PROBLEM TO SOLVE: For each line of the data that includes the word "pvEnumFrom", copy the line.

DATA PROVIDED:
-- pv_equiv track=rewrite | github.com/srcoulombe/etf_comparer | src/utils.py | get_contiguous_truthy_segments
-- ===== SOURCE A (Python) =====
-- from typing import Mapping, List, Tuple, Callable, Union, Iterable, Any
--
-- def get_contiguous_truthy_segments(enumerable_: List[bool]) -> List[Tuple[int,int]]:
--     """Returns a list of tuples of integers indicating the `(inclusive_starting_index, exclusive_stopping_index)`
--     of contiguous truthy segments in `enumerable` (the List[bool] version of `enumerable_`).
--
--     Parameters
--     ----------
--     enumerable_ : List[bool]
--         Iterable to process. Gets automatically converted to a List[bool] (not in-place).
--
--     Returns
--     -------
--     List[Tuple[int,int]]
--         List of tuples of integers indicating the `(inclusive_starting_index, exclusive_stopping_index)`
--         of contiguous truthy segments in `enumerable` (the List[bool] version of `enumerable_`).
--
--     Examples
--     --------
--     >>> out = get_contiguous_truthy_segments([])
--     >>> assert out == []
--     >>> out = get_contiguous_truthy_segments([1])
--     >>> assert out == [(0,1)]
--     >>> out = get_contiguous_truthy_segments([1,1])
--     >>> assert out == [(0,2)]
--     >>> out = get_contiguous_truthy_segments([1,1,0])
--     >>> assert out == [(0,2)]
--     >>> out = get_contiguous_truthy_segments([0,1,0,1,1,1])
--     >>> assert out == [(1,2),(3,6)]
--     >>> out = get_contiguous_truthy_segments([False, False,])
--     >>> assert out == []
--     """
--     enumerable = list(map(bool, enumerable_))
--     contigs: List[Tuple[int,int]] = []
--     inclusive_starting_index = 0
--     while inclusive_starting_index < len(enumerable):
--         if enumerable[inclusive_starting_index] is False:
--             inclusive_starting_index += 1
--         else:
--             stop_exc = inclusive_starting_index
--             while stop_exc < len(enumerable) and enumerable[stop_exc]:
--                 stop_exc += 1
--             contigs.append((inclusive_starting_index, stop_exc))
--             inclusive_starting_index = stop_exc
--     return contigs
-- ===== SOURCE B (Python) =====
-- def get_contiguous_truthy_segments(enumerable_):
--     enumerable = list(map(bool, enumerable_))
--     contigs = []
--     prev = False
--     start = 0
--     for i, cur in enumerate(enumerable):
--         if cur and not prev:
--             start = i
--         elif prev and not cur:
--             contigs.append((start, i))
--         prev = cur
--     if prev:
--         contigs.append((start, len(enumerable)))
--     return contigs
-- ===== Notes on version B (the rewrite author's own statement) =====
-- stated objective: idiomatic
-- what changed: Replaced A's nested outer/inner while loops that consume each truthy run via index arithmetic with a single flat enumerate pass doing prev-vs-cur edge detection (record start on rising edge, emit segment on falling edge, close an open run after the loop).
import Mathlib
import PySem

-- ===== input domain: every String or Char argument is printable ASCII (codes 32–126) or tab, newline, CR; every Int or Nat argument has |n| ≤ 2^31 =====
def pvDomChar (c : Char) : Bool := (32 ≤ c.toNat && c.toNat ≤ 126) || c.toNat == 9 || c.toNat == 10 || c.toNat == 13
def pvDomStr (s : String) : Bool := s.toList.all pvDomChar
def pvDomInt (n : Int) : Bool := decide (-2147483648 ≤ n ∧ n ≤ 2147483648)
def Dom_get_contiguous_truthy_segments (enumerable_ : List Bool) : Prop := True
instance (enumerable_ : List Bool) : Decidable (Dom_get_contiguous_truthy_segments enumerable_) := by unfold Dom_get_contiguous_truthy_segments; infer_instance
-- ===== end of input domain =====

-- B replaces A's nested outer/inner while loops with one flat enumerate pass using
-- prev-vs-cur edge detection; same O(n) cost, proved to return the same value.

-- ===== PORT A =====
-- inner `while stop_exc < len(enumerable) and enumerable[stop_exc]: stop_exc += 1`
def pvRunEnd (xs : List Bool) (j : Nat) : Nat :=
  if h : j < xs.length then
    if xs[j] = true then pvRunEnd xs (j + 1) else j
  else j
termination_by xs.length - j
decreasing_by omega

-- needed by the termination proof of the outer loop below
theorem pvRunEnd_ge (xs : List Bool) (j : Nat) : j ≤ pvRunEnd xs j := by
  unfold pvRunEnd
  split
  · split
    · have := pvRunEnd_ge xs (j + 1); omega
    · omega
  · omega
termination_by xs.length - j
decreasing_by omega

-- outer `while inclusive_starting_index < len(enumerable): …`
def pvLoopA (xs : List Bool) (i : Nat) (acc : List (Int × Int)) : List (Int × Int) :=
  if h : i < xs.length then
    if hf : xs[i] = false then
      pvLoopA xs (i + 1) acc
    else
      let s := pvRunEnd xs i
      pvLoopA xs s (acc ++ [((i : Int), (s : Int))])
  else acc
termination_by xs.length - i
decreasing_by
  · omega
  · have hs : i + 1 ≤ pvRunEnd xs i := by
      unfold pvRunEnd
      rw [dif_pos h, if_pos (by simpa using hf)]
      exact pvRunEnd_ge xs (i + 1)
    omega

def get_contiguous_truthy_segments (enumerable_ : List Bool) : List (Int × Int) :=
  pvLoopA enumerable_ 0 []

-- ===== PORT B =====
-- Python's enumerate, starting at k
def pvEnumFrom (k : Nat) : List Bool → List (Nat × Bool)
  | [] => []
  | b :: t => (k, b) :: pvEnumFrom (k + 1) t

-- loop body: rising edge records start, falling edge emits a segment; prev := cur
def pvStepB (st : List (Int × Int) × Bool × Int) (p : Nat × Bool) :
    List (Int × Int) × Bool × Int :=
  if p.2 && !st.2.1 then (st.1, p.2, (p.1 : Int))
  else if st.2.1 && !p.2 then (st.1 ++ [(st.2.2, (p.1 : Int))], p.2, st.2.2)
  else (st.1, p.2, st.2.2)

def get_contiguous_truthy_segments_alt (enumerable_ : List Bool) : List (Int × Int) :=
  let st := (pvEnumFrom 0 enumerable_).foldl pvStepB ([], false, 0)
  if st.2.1 then st.1 ++ [(st.2.2, (enumerable_.length : Int))] else st.1

-- ===== PRECONDITION & SPEC =====
def Spec_get_contiguous_truthy_segments (enumerable_ : List Bool) (out : List (Int × Int)) : Prop := out = get_contiguous_truthy_segments_alt enumerable_
instance (enumerable_ : List Bool) (out : List (Int × Int)) : Decidable (Spec_get_contiguous_truthy_segments enumerable_ out) := by unfold Spec_get_contiguous_truthy_segments; infer_instance

-- ===== CLAIM (what is proved, stated in full; the proofs are below) =====
def Claim_equal_get_contiguous_truthy_segments : Prop := ∀ (enumerable_ : List Bool), Dom_get_contiguous_truthy_segments enumerable_ → Spec_get_contiguous_truthy_segments enumerable_ (get_contiguous_truthy_segments enumerable_)

-- ===== LEMMAS AND PROOFS =====

-- number of leading `true`s
def pvLead : List Bool → Nat
  | [] => 0
  | true :: t => 1 + pvLead t
  | false :: _ => 0

theorem pvLead_le (t : List Bool) : pvLead t ≤ t.length := by
  induction t with
  | nil => simp [pvLead]
  | cons b t ih => cases b <;> simp only [pvLead, List.length_cons] <;> omega

-- reference description of the segment list, starting at index k
def pvSegs (k : Int) : List Bool → List (Int × Int)
  | [] => []
  | false :: t => pvSegs (k + 1) t
  | true :: t => (k, k + 1 + (pvLead t : Int)) :: pvSegs (k + 1 + (pvLead t : Int)) (t.drop (pvLead t))
termination_by t => t.length
decreasing_by
  · simp only [List.length_cons]; omega
  · have := pvLead_le t; simp only [List.length_cons, List.length_drop]; omega

theorem pvRunEnd_spec (xs : List Bool) (t : List Bool) :
    ∀ j, xs.drop j = t → pvRunEnd xs j = j + pvLead t ∧ xs.drop (pvRunEnd xs j) = t.drop (pvLead t) := by
  induction t with
  | nil =>
    intro j h
    have hlen : xs.length ≤ j := by
      have := List.length_drop (l := xs) (i := j); rw [h] at this; simp at this; omega
    unfold pvRunEnd
    rw [dif_neg (by omega)]
    simp [pvLead, h]
  | cons b t ih =>
    intro j h
    have hj : j < xs.length := by
      have := List.length_drop (l := xs) (i := j); rw [h] at this; simp at this; omega
    have h2 := h
    rw [List.drop_eq_getElem_cons hj, List.cons.injEq] at h2
    obtain ⟨hget, hdrop⟩ := h2
    cases b with
    | true =>
      have step : pvRunEnd xs j = pvRunEnd xs (j + 1) := by
        conv_lhs => rw [pvRunEnd]
        rw [dif_pos hj, if_pos hget]
      obtain ⟨h1, hd⟩ := ih (j + 1) hdrop
      refine ⟨?_, ?_⟩
      · rw [step, h1]; simp [pvLead]; omega
      · rw [step, hd, pvLead, Nat.add_comm, List.drop_succ_cons]
    | false =>
      have step : pvRunEnd xs j = j := by
        conv_lhs => rw [pvRunEnd]
        rw [dif_pos hj, if_neg (by simp [hget])]
      simp [step, pvLead, h]

theorem pvLoopA_eq (xs : List Bool) (t : List Bool) (i : Nat) (acc : List (Int × Int))
    (h : xs.drop i = t) : pvLoopA xs i acc = acc ++ pvSegs (i : Int) t := by
  match t with
  | [] =>
    have hlen : xs.length ≤ i := by
      have := List.length_drop (l := xs) (i := i); rw [h] at this; simp at this; omega
    unfold pvLoopA
    rw [dif_neg (by omega)]
    simp [pvSegs]
  | false :: t' =>
    have hi : i < xs.length := by
      have := List.length_drop (l := xs) (i := i); rw [h] at this; simp at this; omega
    have h2 := h
    rw [List.drop_eq_getElem_cons hi, List.cons.injEq] at h2
    obtain ⟨hget, hdrop⟩ := h2
    unfold pvLoopA
    rw [dif_pos hi, dif_pos hget]
    rw [pvLoopA_eq xs t' (i + 1) acc hdrop]
    have hc : ((i + 1 : Nat) : Int) = (i : Int) + 1 := by push_cast; ring
    rw [hc]
    simp [pvSegs]
  | true :: t' =>
    have hi : i < xs.length := by
      have := List.length_drop (l := xs) (i := i); rw [h] at this; simp at this; omega
    have h2 := h
    rw [List.drop_eq_getElem_cons hi, List.cons.injEq] at h2
    obtain ⟨hget, hdrop⟩ := h2
    obtain ⟨hre, hrd⟩ := pvRunEnd_spec xs (true :: t') i h
    have hlead : pvLead (true :: t') = 1 + pvLead t' := by simp [pvLead]
    have hdd : xs.drop (pvRunEnd xs i) = t'.drop (pvLead t') := by
      rw [hrd, hlead, Nat.add_comm, List.drop_succ_cons]
    unfold pvLoopA
    rw [dif_pos hi, dif_neg (by simp [hget])]
    rw [pvLoopA_eq xs (t'.drop (pvLead t')) (pvRunEnd xs i) (acc ++ [((i : Int), (pvRunEnd xs i : Int))]) hdd]
    have hcast : ((pvRunEnd xs i : Nat) : Int) = (i : Int) + 1 + (pvLead t' : Int) := by
      rw [hre, hlead]; push_cast; ring
    rw [hcast]
    simp [pvSegs]
termination_by t.length
decreasing_by
  · simp only [List.length_cons]; omega
  · have := pvLead_le t'
    simp only [List.length_cons, List.length_drop]; omega

-- the closing `if prev: contigs.append((start, len))` of B
def pvFinish (st : List (Int × Int) × Bool × Int) (n : Int) : List (Int × Int) :=
  if st.2.1 then st.1 ++ [(st.2.2, n)] else st.1

theorem pvFoldB_eq (t : List Bool) : ∀ (k : Nat) (acc : List (Int × Int)) (s0 s : Int),
    pvFinish ((pvEnumFrom k t).foldl pvStepB (acc, false, s0)) ((k : Int) + (t.length : Int)) = acc ++ pvSegs (k : Int) t
    ∧ pvFinish ((pvEnumFrom k t).foldl pvStepB (acc, true, s)) ((k : Int) + (t.length : Int)) = acc ++ ((s, (k : Int) + (pvLead t : Int)) :: pvSegs ((k : Int) + (pvLead t : Int)) (t.drop (pvLead t))) := by
  induction t with
  | nil =>
    intro k acc s0 s
    simp [pvEnumFrom, pvFinish, pvSegs, pvLead]
  | cons b t ih =>
    intro k acc s0 s
    cases b with
    | false =>
      have e1 : pvStepB (acc, false, s0) (k, false) = (acc, false, s0) := by simp [pvStepB]
      have e2 : pvStepB (acc, true, s) (k, false) = (acc ++ [(s, (k : Int))], false, s) := by
        simp [pvStepB]
      constructor
      · simp only [pvEnumFrom, List.foldl_cons, e1]
        have := (ih (k + 1) acc s0 s).1
        simp only [List.length_cons]
        have harith : (k : Int) + ((t.length : Nat) + 1 : Nat) = ((k + 1 : Nat) : Int) + (t.length : Int) := by push_cast; ring
        rw [harith, this]
        simp [pvSegs]
      · simp only [pvEnumFrom, List.foldl_cons, e2]
        have := (ih (k + 1) (acc ++ [(s, (k : Int))]) s s).1
        simp only [List.length_cons]
        have harith : (k : Int) + ((t.length : Nat) + 1 : Nat) = ((k + 1 : Nat) : Int) + (t.length : Int) := by push_cast; ring
        rw [harith, this]
        simp [pvLead, pvSegs]
    | true =>
      have e1 : pvStepB (acc, false, s0) (k, true) = (acc, true, (k : Int)) := by simp [pvStepB]
      have e2 : pvStepB (acc, true, s) (k, true) = (acc, true, s) := by simp [pvStepB]
      have harith : (k : Int) + (((t.length : Nat) + 1 : Nat) : Int) = ((k + 1 : Nat) : Int) + (t.length : Int) := by push_cast; ring
      constructor
      · simp only [pvEnumFrom, List.foldl_cons, e1, List.length_cons]
        rw [harith, (ih (k + 1) acc 0 (k : Int)).2]
        simp only [pvSegs]
        have : ((k + 1 : Nat) : Int) + (pvLead t : Int) = (k : Int) + 1 + (pvLead t : Int) := by push_cast; ring
        rw [this]
      · simp only [pvEnumFrom, List.foldl_cons, e2, List.length_cons]
        rw [harith, (ih (k + 1) acc 0 s).2]
        simp only [pvLead]
        have h1 : ((k + 1 : Nat) : Int) + (pvLead t : Int) = (k : Int) + ((1 + pvLead t : Nat) : Int) := by push_cast; ring
        rw [h1]
        have h2 : (true :: t).drop (1 + pvLead t) = t.drop (pvLead t) := by
          rw [Nat.add_comm, List.drop_succ_cons]
        rw [h2]

-- ===== VERDICT (by name: the statement is the Claim_ definition above) =====
theorem get_contiguous_truthy_segments_spec : Claim_equal_get_contiguous_truthy_segments := by
  intro xs _
  unfold Spec_get_contiguous_truthy_segments
  unfold get_contiguous_truthy_segments get_contiguous_truthy_segments_alt
  have hA := pvLoopA_eq xs xs 0 [] (by simp)
  have hB := (pvFoldB_eq xs 0 [] 0 0).1
  simp only [Nat.cast_zero, zero_add, List.nil_append] at hA hB
  rw [hA, ← hB, pvFinish]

TASK ANSWER:
def pvEnumFrom (k : Nat) : List Bool → List (Nat × Bool)
  | b :: t => (k, b) :: pvEnumFrom (k + 1) t
  let st := (pvEnumFrom 0 enumerable_).foldl pvStepB ([], false, 0)
    pvFinish ((pvEnumFrom k t).foldl pvStepB (acc, false, s0)) ((k : Int) + (t.length : Int)) = acc ++ pvSegs (k : Int) t
    ∧ pvFinish ((pvEnumFrom k t).foldl pvStepB (acc, true, s)) ((k : Int) + (t.length : Int)) = acc ++ ((s, (k : Int) + (pvLead t : Int)) :: pvSegs ((k : Int) + (pvLead t : Int)) (t.drop (pvLead t))) := by
    simp [pvEnumFrom, pvFinish, pvSegs, pvLead]
      · simp only [pvEnumFrom, List.foldl_cons, e1]
      · simp only [pvEnumFrom, List.foldl_cons, e2]
      · simp only [pvEnumFrom, List.foldl_cons, e1, List.length_cons]
      · simp only [pvEnumFrom, List.foldl_cons, e2, List.length_cons]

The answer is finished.